[Saved entries]
........

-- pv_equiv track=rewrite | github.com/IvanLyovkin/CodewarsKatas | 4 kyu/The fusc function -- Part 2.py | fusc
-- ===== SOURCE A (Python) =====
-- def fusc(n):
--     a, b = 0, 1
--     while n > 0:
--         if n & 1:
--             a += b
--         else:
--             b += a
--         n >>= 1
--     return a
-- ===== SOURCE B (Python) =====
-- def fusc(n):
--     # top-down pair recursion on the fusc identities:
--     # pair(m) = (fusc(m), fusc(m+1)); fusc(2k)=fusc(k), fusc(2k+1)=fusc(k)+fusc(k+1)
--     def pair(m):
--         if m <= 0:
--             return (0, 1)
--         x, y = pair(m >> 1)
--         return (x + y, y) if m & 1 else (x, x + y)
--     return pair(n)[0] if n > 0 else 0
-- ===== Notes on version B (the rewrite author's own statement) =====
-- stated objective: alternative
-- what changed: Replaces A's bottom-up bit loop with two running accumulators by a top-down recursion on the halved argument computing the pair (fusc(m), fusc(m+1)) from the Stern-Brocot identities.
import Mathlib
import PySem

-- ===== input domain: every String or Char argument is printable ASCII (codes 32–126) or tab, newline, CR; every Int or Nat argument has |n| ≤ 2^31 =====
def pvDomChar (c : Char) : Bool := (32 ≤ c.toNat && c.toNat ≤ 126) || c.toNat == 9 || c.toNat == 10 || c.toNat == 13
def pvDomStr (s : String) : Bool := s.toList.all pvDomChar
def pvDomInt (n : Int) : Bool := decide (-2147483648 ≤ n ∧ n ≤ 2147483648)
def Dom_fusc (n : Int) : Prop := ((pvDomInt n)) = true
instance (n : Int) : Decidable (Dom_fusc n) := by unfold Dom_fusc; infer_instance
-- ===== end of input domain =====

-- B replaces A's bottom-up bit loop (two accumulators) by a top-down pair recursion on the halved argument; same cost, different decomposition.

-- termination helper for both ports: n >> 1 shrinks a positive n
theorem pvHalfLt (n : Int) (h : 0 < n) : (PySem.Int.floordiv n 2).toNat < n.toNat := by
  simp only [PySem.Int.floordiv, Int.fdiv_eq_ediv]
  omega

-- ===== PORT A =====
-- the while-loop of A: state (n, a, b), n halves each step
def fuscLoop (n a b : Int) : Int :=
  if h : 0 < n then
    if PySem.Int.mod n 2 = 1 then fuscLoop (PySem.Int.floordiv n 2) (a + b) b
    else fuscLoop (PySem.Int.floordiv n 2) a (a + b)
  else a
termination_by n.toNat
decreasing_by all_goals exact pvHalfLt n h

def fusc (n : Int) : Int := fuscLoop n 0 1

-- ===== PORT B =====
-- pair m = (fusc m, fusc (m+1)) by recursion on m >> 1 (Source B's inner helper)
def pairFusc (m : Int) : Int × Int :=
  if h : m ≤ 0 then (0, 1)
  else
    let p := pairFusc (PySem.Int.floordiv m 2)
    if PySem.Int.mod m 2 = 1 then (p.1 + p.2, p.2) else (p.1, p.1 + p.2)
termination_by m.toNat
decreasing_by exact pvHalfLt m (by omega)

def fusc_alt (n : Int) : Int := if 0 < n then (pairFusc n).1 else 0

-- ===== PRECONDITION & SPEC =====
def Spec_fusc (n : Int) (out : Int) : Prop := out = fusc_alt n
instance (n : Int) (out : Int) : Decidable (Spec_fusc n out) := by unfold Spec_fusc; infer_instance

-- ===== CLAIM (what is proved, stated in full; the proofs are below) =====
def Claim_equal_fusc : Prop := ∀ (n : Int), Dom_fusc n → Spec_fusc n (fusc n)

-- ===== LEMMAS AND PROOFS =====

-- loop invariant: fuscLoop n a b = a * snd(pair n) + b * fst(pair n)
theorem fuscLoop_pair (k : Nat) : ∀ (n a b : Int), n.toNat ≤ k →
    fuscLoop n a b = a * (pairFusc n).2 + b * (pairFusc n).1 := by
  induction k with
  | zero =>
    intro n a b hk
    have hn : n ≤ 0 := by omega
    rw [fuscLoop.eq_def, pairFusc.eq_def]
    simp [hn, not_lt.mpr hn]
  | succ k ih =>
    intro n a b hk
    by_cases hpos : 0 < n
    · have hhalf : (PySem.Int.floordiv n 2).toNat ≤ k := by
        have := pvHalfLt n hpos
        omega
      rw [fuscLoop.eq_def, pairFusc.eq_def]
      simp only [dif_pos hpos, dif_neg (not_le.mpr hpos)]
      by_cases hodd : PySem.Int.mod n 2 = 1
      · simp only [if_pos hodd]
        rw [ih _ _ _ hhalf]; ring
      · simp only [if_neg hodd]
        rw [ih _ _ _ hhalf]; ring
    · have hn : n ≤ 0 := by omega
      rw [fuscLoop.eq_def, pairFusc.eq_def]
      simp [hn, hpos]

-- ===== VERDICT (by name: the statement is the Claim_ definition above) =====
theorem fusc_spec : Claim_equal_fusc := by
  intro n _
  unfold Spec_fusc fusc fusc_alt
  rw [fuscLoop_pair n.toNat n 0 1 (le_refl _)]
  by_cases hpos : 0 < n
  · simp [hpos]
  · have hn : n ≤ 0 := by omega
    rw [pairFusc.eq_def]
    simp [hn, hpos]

........

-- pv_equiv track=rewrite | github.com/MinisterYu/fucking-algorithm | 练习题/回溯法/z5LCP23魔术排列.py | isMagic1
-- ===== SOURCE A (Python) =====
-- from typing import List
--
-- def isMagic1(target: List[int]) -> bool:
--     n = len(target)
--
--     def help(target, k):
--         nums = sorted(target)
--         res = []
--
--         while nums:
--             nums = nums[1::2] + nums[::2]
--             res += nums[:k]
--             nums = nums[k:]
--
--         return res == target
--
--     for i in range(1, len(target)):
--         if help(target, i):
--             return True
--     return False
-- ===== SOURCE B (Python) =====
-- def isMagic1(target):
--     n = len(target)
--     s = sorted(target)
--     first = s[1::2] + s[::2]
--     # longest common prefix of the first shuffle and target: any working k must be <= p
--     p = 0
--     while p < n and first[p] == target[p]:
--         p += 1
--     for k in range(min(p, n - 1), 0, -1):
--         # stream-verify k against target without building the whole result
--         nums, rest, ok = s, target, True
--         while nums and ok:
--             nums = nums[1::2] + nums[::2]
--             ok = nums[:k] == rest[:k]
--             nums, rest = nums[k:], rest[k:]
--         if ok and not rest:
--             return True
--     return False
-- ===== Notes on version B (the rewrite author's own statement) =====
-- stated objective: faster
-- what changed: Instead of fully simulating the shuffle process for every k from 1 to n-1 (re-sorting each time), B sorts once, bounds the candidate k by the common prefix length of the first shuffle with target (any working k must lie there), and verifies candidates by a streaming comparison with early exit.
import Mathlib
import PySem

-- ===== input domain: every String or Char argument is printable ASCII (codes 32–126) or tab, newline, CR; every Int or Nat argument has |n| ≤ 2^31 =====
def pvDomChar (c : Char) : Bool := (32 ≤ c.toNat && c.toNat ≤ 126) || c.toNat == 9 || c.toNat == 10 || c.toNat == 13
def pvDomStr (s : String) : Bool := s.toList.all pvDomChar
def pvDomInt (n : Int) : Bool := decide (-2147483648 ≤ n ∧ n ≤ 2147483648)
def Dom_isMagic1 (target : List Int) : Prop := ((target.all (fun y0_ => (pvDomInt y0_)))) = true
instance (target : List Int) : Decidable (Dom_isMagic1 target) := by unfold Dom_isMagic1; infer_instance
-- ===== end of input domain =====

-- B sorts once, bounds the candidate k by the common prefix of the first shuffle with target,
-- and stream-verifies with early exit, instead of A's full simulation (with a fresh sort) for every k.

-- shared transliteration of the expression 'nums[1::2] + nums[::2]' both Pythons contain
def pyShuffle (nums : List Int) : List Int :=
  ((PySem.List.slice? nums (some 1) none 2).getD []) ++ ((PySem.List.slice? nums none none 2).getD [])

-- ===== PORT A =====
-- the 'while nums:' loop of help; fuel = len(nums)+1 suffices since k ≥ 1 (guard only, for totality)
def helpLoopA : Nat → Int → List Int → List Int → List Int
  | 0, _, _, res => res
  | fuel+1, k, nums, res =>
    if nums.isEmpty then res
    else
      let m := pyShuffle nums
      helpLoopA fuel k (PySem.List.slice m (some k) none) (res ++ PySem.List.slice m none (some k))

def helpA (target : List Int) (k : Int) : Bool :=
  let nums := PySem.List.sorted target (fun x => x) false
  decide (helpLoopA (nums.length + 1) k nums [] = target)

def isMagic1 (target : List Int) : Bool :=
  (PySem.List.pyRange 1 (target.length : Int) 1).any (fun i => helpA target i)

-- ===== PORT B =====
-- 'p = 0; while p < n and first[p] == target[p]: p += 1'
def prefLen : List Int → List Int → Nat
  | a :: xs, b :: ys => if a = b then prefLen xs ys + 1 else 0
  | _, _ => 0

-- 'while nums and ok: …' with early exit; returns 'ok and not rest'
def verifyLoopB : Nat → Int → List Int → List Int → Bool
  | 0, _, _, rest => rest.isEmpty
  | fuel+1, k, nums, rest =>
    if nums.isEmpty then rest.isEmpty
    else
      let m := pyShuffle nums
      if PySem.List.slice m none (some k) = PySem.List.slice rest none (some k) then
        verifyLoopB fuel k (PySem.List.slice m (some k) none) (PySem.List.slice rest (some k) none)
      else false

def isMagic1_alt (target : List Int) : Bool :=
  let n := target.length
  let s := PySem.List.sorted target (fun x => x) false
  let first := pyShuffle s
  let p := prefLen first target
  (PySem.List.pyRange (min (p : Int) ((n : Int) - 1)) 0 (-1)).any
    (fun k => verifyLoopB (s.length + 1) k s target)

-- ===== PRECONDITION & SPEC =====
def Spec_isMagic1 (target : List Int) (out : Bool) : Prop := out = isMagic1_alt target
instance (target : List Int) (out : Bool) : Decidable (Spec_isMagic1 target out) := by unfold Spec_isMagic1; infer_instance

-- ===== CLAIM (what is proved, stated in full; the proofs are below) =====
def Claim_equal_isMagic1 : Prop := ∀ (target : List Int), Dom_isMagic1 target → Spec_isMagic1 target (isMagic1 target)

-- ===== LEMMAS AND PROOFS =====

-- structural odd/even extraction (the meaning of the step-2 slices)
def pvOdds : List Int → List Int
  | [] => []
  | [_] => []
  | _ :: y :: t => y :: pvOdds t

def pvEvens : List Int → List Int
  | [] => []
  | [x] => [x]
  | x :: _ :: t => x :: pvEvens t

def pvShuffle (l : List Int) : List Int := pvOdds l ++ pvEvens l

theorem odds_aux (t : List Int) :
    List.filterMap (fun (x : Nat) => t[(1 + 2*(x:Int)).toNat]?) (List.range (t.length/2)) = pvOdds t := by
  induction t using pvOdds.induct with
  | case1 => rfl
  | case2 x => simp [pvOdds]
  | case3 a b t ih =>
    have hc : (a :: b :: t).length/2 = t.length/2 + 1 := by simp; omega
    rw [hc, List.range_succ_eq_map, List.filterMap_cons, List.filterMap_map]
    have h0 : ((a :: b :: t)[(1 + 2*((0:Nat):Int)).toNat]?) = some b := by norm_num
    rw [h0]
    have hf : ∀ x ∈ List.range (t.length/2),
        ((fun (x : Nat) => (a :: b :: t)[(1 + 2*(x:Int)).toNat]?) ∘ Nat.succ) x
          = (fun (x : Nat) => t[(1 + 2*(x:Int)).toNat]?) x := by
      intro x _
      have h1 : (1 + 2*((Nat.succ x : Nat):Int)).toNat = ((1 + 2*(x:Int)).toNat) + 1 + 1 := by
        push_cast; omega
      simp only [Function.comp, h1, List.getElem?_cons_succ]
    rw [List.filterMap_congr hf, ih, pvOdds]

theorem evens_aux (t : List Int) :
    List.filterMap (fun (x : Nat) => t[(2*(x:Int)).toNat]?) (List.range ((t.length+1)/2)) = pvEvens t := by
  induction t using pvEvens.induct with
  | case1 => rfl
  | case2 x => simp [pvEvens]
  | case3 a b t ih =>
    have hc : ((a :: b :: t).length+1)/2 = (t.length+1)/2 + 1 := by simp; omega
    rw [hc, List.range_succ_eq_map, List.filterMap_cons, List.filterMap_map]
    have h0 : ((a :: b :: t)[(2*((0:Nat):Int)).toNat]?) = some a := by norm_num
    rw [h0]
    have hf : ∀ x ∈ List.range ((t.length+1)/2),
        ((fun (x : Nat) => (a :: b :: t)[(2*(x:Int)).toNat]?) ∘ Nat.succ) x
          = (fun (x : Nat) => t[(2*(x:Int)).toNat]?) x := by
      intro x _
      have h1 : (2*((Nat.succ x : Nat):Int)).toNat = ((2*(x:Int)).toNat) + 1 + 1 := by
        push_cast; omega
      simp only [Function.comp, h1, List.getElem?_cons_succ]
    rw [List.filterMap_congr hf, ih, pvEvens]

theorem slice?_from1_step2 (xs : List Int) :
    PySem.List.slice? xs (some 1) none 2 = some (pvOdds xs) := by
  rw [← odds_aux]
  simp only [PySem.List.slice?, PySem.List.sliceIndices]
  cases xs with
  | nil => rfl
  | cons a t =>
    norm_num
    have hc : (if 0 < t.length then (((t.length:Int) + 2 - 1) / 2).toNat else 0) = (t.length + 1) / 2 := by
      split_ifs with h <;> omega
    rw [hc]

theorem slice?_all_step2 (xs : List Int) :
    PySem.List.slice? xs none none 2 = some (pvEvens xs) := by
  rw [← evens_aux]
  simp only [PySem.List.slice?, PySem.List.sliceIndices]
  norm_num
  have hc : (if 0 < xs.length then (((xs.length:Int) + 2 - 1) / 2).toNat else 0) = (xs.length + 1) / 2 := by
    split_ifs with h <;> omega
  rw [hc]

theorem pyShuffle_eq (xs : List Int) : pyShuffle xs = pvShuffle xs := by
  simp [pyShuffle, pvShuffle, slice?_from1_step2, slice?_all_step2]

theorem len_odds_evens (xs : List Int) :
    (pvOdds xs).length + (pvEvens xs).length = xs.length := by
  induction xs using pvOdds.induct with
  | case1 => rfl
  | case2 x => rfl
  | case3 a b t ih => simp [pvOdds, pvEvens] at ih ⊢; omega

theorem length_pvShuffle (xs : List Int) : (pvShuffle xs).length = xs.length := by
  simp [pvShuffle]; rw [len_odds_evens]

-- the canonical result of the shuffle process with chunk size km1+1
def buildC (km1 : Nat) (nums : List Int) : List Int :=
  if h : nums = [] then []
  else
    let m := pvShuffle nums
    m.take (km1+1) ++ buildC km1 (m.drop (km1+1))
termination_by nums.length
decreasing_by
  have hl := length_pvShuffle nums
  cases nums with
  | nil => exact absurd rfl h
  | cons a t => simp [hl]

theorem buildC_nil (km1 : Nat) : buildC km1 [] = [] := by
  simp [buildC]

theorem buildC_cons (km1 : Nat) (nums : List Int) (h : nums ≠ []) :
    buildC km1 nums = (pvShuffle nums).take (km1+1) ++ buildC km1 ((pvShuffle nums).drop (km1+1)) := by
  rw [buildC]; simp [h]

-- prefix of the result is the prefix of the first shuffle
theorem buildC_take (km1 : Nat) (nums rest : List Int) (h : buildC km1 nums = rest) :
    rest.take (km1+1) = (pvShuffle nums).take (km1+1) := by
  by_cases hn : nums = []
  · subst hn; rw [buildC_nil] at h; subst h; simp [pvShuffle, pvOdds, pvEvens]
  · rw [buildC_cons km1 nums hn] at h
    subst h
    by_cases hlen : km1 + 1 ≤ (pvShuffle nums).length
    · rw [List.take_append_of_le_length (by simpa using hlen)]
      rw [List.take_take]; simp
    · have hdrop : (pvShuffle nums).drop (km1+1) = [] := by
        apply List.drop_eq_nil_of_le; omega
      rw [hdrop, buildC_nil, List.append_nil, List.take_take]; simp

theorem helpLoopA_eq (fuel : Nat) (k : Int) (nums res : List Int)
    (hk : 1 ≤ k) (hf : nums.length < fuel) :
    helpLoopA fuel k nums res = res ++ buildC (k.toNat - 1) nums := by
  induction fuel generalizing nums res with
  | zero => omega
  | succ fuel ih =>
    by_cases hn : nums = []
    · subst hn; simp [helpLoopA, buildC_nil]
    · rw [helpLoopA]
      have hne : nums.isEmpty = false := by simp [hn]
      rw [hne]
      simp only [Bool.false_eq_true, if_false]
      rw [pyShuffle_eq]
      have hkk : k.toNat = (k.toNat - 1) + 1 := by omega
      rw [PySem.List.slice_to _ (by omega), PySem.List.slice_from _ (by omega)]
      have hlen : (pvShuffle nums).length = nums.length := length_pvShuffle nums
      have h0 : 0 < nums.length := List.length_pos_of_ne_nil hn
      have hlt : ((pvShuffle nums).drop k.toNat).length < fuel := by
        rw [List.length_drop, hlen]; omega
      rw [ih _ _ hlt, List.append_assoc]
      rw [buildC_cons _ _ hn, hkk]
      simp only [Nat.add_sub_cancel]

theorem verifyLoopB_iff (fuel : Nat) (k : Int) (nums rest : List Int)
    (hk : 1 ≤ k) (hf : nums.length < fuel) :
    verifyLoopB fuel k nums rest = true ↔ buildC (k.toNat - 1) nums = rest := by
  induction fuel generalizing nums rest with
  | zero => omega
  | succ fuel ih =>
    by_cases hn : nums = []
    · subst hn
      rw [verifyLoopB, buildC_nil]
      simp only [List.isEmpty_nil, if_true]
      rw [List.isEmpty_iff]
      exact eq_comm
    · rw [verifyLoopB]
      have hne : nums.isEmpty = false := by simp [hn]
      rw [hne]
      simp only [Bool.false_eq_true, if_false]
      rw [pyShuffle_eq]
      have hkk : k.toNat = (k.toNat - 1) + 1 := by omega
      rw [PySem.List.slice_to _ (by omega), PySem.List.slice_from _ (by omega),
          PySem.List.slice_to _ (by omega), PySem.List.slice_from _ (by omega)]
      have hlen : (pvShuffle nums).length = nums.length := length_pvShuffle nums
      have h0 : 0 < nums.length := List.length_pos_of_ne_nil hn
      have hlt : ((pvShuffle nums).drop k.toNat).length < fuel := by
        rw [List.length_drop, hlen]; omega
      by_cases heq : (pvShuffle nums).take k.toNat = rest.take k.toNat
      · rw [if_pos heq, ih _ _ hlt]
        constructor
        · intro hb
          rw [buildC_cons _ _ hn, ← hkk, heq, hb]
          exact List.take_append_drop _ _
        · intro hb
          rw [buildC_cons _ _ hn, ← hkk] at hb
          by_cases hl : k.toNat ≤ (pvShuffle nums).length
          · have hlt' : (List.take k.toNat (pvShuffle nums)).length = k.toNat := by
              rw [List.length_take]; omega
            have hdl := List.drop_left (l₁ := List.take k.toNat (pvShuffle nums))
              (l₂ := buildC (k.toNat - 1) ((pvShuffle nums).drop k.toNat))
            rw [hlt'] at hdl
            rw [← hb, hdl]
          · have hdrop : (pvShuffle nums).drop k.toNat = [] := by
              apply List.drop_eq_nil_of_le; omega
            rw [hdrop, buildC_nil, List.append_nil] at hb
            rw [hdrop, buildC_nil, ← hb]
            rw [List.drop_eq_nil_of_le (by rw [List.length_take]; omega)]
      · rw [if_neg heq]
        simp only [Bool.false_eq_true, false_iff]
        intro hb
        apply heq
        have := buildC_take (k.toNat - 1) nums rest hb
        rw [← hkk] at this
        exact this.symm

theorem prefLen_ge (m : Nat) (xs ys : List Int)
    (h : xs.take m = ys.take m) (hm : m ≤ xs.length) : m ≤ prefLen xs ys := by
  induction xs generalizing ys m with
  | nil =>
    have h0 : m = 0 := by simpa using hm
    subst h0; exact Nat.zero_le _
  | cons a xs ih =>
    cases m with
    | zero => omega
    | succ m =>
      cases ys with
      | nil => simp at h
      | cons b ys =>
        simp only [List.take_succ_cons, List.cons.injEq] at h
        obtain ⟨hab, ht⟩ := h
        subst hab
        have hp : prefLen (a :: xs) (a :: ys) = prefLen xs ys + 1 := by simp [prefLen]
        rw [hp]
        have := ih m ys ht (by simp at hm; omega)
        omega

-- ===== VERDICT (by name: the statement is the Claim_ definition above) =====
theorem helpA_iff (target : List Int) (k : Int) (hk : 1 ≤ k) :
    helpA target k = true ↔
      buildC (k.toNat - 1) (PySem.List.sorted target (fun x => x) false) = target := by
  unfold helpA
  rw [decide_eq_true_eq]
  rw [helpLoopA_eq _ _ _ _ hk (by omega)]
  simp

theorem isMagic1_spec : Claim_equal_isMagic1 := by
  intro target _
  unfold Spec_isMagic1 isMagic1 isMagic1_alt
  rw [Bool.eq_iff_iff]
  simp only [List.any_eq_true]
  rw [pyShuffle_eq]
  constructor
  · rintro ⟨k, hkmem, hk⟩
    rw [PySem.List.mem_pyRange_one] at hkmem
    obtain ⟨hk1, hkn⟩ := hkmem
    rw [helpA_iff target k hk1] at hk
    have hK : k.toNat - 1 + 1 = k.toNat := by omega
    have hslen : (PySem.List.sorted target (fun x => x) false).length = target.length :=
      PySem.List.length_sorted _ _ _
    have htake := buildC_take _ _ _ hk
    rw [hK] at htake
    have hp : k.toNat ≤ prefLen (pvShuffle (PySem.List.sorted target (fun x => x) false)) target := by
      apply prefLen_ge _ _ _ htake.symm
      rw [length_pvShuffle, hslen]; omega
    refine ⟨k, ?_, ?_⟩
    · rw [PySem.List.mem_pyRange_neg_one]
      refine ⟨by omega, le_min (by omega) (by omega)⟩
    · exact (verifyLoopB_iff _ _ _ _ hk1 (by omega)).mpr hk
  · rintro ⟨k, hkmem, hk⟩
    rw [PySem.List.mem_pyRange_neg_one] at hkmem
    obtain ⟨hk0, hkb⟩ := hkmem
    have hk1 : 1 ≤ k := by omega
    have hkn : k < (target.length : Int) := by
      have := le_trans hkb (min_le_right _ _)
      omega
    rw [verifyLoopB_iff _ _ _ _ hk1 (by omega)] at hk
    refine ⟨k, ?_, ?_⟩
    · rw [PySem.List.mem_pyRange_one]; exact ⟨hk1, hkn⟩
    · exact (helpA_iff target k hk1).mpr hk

........

Required work:
From the entries above, write out only the lines starting at the line that holds "-- pv_equiv track=rewrite | github.com/IvanLyovkin/CodewarsKatas" and ending at the line that holds "else (x, x + y)", keeping both and matching them exactly.

Answer to this task:
-- pv_equiv track=rewrite | github.com/IvanLyovkin/CodewarsKatas | 4 kyu/The fusc function -- Part 2.py | fusc
-- ===== SOURCE A (Python) =====
-- def fusc(n):
--     a, b = 0, 1
--     while n > 0:
--         if n & 1:
--             a += b
--         else:
--             b += a
--         n >>= 1
--     return a
-- ===== SOURCE B (Python) =====
-- def fusc(n):
--     # top-down pair recursion on the fusc identities:
--     # pair(m) = (fusc(m), fusc(m+1)); fusc(2k)=fusc(k), fusc(2k+1)=fusc(k)+fusc(k+1)
--     def pair(m):
--         if m <= 0:
--             return (0, 1)
--         x, y = pair(m >> 1)
--         return (x + y, y) if m & 1 else (x, x + y)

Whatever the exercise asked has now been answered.